Analysis of data science software 2020

  • 1. Analysis of Data Science Software 2020
  • 2. Analysis of Data Science Software, 2020
  • 3. Goal of the Analysis The goal was to identify the closest competitors, functionally speaking, in the data science software industry. Our hypothesis, was that text analysis and novel nearest neighbor algorithms could distill text based reports into a useful summary visualization of the products in the space.
  • 4. Step 1: Text analysis, Data Transformation: Two related reports covering the range of product capabilities across four use cases were used for source data. Source report content was converted to numeric representations of the text. A matrix was populated with quantitative values ranging from 1 to 5.
  • 5. Scope Adjustment The source reports did not provide full breakdown of sub dimensions within the four use cases. As a result, many fields in the matrix had missing values. The estimated completion time for a full analysis on all four use cases exceeded cost benefit metrics. The goal was narrowed to focus on the first use case, which had four sub dimensions: access, preparation, exploration, and automation.
  • 6. Step 2: Imputing Values and Adjusting Imputed Values A value of [3] was set as the estimate for all missing values. Scores for each sub dimension were averaged into a total for the use case. Result totals in the cqtinf model score table came close to the source report result totals for the use case. Minor adjustments to sub dimension values brought 12 of the 16 product scores into very close alignment with the source scores, without concern of overfitting. Alteryx [AYX] was chosen as the fixed variable for further analysis.
  • 7. Step 3: Analysis Model Outputs The cqtinf model provided two outputs: 1] a short list of AYX closest competitors, based on the number of times a competitor is within range, where frequency represents closeness: 2] an input for a complex topological / nearest neighbor data analysis, based on actual distance measures of competitors. Dataiku Datawatch TIBCO SAS VDMML KNIME 4 3.3 3.3 3 3
  • 8. Step 4: Nearest Neighbor Conversion To perform this nearest neighbor analysis, the matrix score values had to be transformed into [x, y] grid coordinates which could be plotted on a graph. cqtinf heuristics provided the conversion. Once the modeling was completed, the full set of DSML software products could be positioned on a grid, for summary visualization.

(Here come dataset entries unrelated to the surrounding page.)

-- pv_equiv track=rewrite | github.com/markusle56/Advent-of-Code-2025 | day7.py | getCurrentBeam
-- ===== SOURCE A (Python) =====
-- def getCurrentBeam(splitter, beam):
--     new_beam = []
--     count = 0
--     def addSplittedBeam(idx):
--         if idx - 1 not in new_beam:
--             new_beam.append(idx-1)
--         if idx + 1 not in new_beam:
--             new_beam.append(idx + 1)
--     for i in beam:
--         if i in splitter:
--             addSplittedBeam(i)
--             count += 1
--         else:
--             if i not in new_beam:
--                 new_beam.append(i)
--     return new_beam, count
-- ===== SOURCE B (Python) =====
-- def getCurrentBeam(splitter, beam):
--     expanded = [x for i in beam
--                 for x in ([i - 1, i + 1] if i in splitter else [i])]
--     count = sum(1 for i in beam if i in splitter)
--     return sorted(set(expanded), key=expanded.index), count
-- ===== Notes on version B (the rewrite author's own statement) =====
-- stated objective: alternative
-- what changed: B flattens beam into an expanded candidate list by comprehension and counts splitters with a separate sum, then recovers the order-preserving dedup by sorting the set of distinct candidates by their first index in the expanded list, instead of A's single loop with interleaved membership-checked appends through a closure.
import Mathlib
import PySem

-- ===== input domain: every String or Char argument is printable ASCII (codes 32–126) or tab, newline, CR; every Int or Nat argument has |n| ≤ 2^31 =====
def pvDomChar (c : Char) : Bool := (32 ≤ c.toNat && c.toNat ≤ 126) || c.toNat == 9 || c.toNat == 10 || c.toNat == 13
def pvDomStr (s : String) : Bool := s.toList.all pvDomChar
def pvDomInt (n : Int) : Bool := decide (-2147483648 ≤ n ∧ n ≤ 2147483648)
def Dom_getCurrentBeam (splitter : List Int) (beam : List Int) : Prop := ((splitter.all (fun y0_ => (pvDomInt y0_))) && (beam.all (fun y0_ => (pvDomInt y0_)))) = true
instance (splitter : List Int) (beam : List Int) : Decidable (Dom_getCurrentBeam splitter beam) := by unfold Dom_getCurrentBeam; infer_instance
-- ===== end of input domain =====

-- B flattens beam into an expanded candidate list and counts splitters with a separate
-- sum, then recovers the order-preserving dedup by sorting the distinct candidates by
-- their first index in that list; alternative decomposition, same return value.

-- ===== PORT A =====
-- A: one loop, membership-checked appends into new_beam interleaved with counting.
def getCurrentBeam (splitter : List Int) (beam : List Int) : List Int × Int :=
  beam.foldl
    (fun (st : List Int × Int) i =>
      if i ∈ splitter then
        -- addSplittedBeam i
        let nb1 := if i - 1 ∈ st.1 then st.1 else st.1 ++ [i - 1]
        let nb2 := if i + 1 ∈ nb1 then nb1 else nb1 ++ [i + 1]
        (nb2, st.2 + 1)
      else
        (if i ∈ st.1 then st.1 else st.1 ++ [i], st.2))
    ([], 0)

-- ===== PORT B =====
-- B: comprehension-flattened `expanded`, a separate counting sum, then
-- sorted(set(expanded), key=expanded.index).
def getCurrentBeam_alt (splitter : List Int) (beam : List Int) : List Int × Int :=
  let expanded := beam.flatMap (fun i => if i ∈ splitter then [i - 1, i + 1] else [i])
  let count : Int := ((beam.filter (fun i => decide (i ∈ splitter))).map (fun _ => (1 : Int))).sum
  (PySem.List.sorted (PySem.Set.ofList expanded)
      (fun x => (PySem.List.index? expanded x).getD 0) false,
   count)

-- ===== PRECONDITION & SPEC =====
def Spec_getCurrentBeam (splitter : List Int) (beam : List Int) (out : List Int × Int) : Prop := out = getCurrentBeam_alt splitter beam
instance (splitter : List Int) (beam : List Int) (out : List Int × Int) : Decidable (Spec_getCurrentBeam splitter beam out) := by unfold Spec_getCurrentBeam; infer_instance

-- ===== CLAIM (what is proved, stated in full; the proofs are below) =====
def Claim_equal_getCurrentBeam : Prop := ∀ (splitter : List Int) (beam : List Int), Dom_getCurrentBeam splitter beam → Spec_getCurrentBeam splitter beam (getCurrentBeam splitter beam)

-- ===== LEMMAS AND PROOFS =====

-- the expanded sequence and the splitter count, as recursive functions (proof tools only)
def pvExpand (splitter : List Int) : List Int → List Int
  | [] => []
  | i :: rest =>
      (if i ∈ splitter then [i - 1, i + 1] else [i]) ++ pvExpand splitter rest

def pvCnt (splitter : List Int) : List Int → Int
  | [] => 0
  | i :: rest => (if i ∈ splitter then 1 else 0) + pvCnt splitter rest

lemma afold_eq (splitter : List Int) : ∀ (beam : List Int) (nb : List Int) (c : Int),
    beam.foldl
      (fun (st : List Int × Int) i =>
        if i ∈ splitter then
          let nb1 := if i - 1 ∈ st.1 then st.1 else st.1 ++ [i - 1]
          let nb2 := if i + 1 ∈ nb1 then nb1 else nb1 ++ [i + 1]
          (nb2, st.2 + 1)
        else
          (if i ∈ st.1 then st.1 else st.1 ++ [i], st.2)) (nb, c)
    = (List.foldl PySem.Set.add nb (pvExpand splitter beam), c + pvCnt splitter beam) := by
  intro beam
  induction beam with
  | nil => intro nb c; simp [pvExpand, pvCnt]
  | cons i rest ih =>
      intro nb c
      by_cases h : i ∈ splitter
      · simp only [List.foldl_cons, h, if_pos, pvExpand, pvCnt, List.foldl_append, ih,
          List.foldl_cons, List.foldl_nil, Prod.mk.injEq]
        constructor
        · simp [PySem.Set.add, List.contains_eq_mem]
        · ring
      · simp only [List.foldl_cons, h, if_neg, pvExpand, pvCnt,
          List.foldl_append, ih, not_false_iff, List.foldl_nil, Prod.mk.injEq]
        constructor
        · simp [PySem.Set.add, List.contains_eq_mem]
        · ring

lemma flatMap_eq_pvExpand (splitter : List Int) : ∀ (beam : List Int),
    beam.flatMap (fun i => if i ∈ splitter then [i - 1, i + 1] else [i])
      = pvExpand splitter beam := by
  intro beam
  induction beam with
  | nil => rfl
  | cons i rest ih => simp [pvExpand, ih]

lemma filterlen_eq_pvCnt (splitter : List Int) : ∀ (beam : List Int),
    (((beam.filter (fun i => decide (i ∈ splitter))).length : Int)) = pvCnt splitter beam := by
  intro beam
  induction beam with
  | nil => rfl
  | cons i rest ih =>
      by_cases h : i ∈ splitter
      · simp [pvCnt, h, ← ih]; omega
      · simp [pvCnt, h, ← ih]

lemma sum_eq_pvCnt (splitter : List Int) (beam : List Int) :
    ((beam.filter (fun i => decide (i ∈ splitter))).map (fun _ => (1 : Int))).sum
      = pvCnt splitter beam := by
  have := filterlen_eq_pvCnt splitter beam
  simpa using this

-- first index of a member is defined and bounded by the length
lemma index?_getD_lt_length (l : List Int) (x : Int) (h : x ∈ l) :
    (PySem.List.index? l x).getD 0 < l.length := by
  have hs : (PySem.List.index? l x).isSome := (PySem.List.index?_isSome_iff l x).mpr h
  rcases Option.isSome_iff_exists.mp hs with ⟨k, hk⟩
  rcases (PySem.List.index?_eq_some_iff l x k).mp hk with ⟨pre, suf, hsplit, hlen, -⟩
  rw [hk]
  simp [hsplit, ← hlen]

-- dedup lists first occurrences in order: strictly increasing first index
lemma dedup_pairwise_key (xs : List Int) :
    (PySem.List.dedup xs).Pairwise
      (fun a b => (PySem.List.index? xs a).getD 0 < (PySem.List.index? xs b).getD 0) := by
  induction xs using List.reverseRecOn with
  | nil => simp [PySem.List.dedup_eq_ofList, PySem.Set.ofList_eq_foldl]
  | append_singleton xs y ih =>
      have hstep : PySem.List.dedup (xs ++ [y])
          = if y ∈ PySem.List.dedup xs then PySem.List.dedup xs
            else PySem.List.dedup xs ++ [y] := by
        simp [PySem.List.dedup_eq_ofList, PySem.Set.ofList_eq_foldl, PySem.Set.add,
          List.contains_eq_mem]
      have hmemxs : ∀ a ∈ PySem.List.dedup xs, a ∈ xs := by
        intro a ha; exact (PySem.List.mem_dedup xs a).mp ha
      have hidx : ∀ a ∈ PySem.List.dedup xs,
          PySem.List.index? (xs ++ [y]) a = PySem.List.index? xs a := by
        intro a ha
        exact PySem.List.index?_append_of_mem [y] (hmemxs a ha)
      by_cases hy : y ∈ PySem.List.dedup xs
      · rw [hstep, if_pos hy]
        refine ih.imp_of_mem ?_
        intro a b ha hb hlt
        rw [hidx a ha, hidx b hb]
        exact hlt
      · rw [hstep, if_neg hy]
        have hynxs : y ∉ xs := fun h => hy ((PySem.List.mem_dedup xs y).mpr h)
        rw [List.pairwise_append]
        refine ⟨ih.imp_of_mem ?_, by simp, ?_⟩
        · intro a b ha hb hlt
          rw [hidx a ha, hidx b hb]
          exact hlt
        · intro a ha b hb
          simp only [List.mem_singleton] at hb
          subst hb
          have h2 : PySem.List.index? (xs ++ [b]) b = some xs.length :=
            PySem.List.index?_append_singleton_self _ _ hynxs
          rw [hidx a ha, h2]
          have := index?_getD_lt_length xs a (hmemxs a ha)
          simpa using this

lemma sorted_by_index_eq_dedup (E : List Int) :
    PySem.List.sorted (PySem.Set.ofList E)
        (fun x => (PySem.List.index? E x).getD 0) false
      = PySem.List.dedup E := by
  apply PySem.List.sorted_eq_of_perm_of_pairwise_lt
  · rw [PySem.List.dedup_eq_ofList]
  · exact dedup_pairwise_key E

-- ===== VERDICT (by name: the statement is the Claim_ definition above) =====
theorem getCurrentBeam_spec : Claim_equal_getCurrentBeam := by
  intro splitter beam _
  unfold Spec_getCurrentBeam getCurrentBeam getCurrentBeam_alt
  rw [afold_eq]
  simp only [flatMap_eq_pvExpand, sum_eq_pvCnt]
  rw [sorted_by_index_eq_dedup]
  simp [PySem.List.dedup_eq_ofList, PySem.Set.ofList_eq_foldl]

  • 9. Step 5: Selection of Graphic Style Four dimensions were required, and a layout that would support a simple representation where product nodes could straddle two dimensions without any crisscrossing of relationships, was designed from scratch.
  • 10. Comparing two Model Outputs: The resulting TDA map varied slightly from the simpler frequency table. Dataiku, #1 in the frequency table, fell just outside the map inclusion criteria. Expanding the cqtinf model’s ‘top 5’ constraint from 5 to 6 would result in Dataiku being on the map. According to the map, Rapidminer appears to be within shortlist distance of AYX, which is inconsistent with other arguments. The cqtinf node positioning heuristic delivers maps quickly, and in theory these visualizations are explicatory. Spending more time on additional calculations may repair this ‘problem,’ but since the model is transparent, analysts can explain strengths or weaknesses in the underlying data, and the positioning algorithm, and we can accept that if some outputs of the model are not perfect, they are still useful.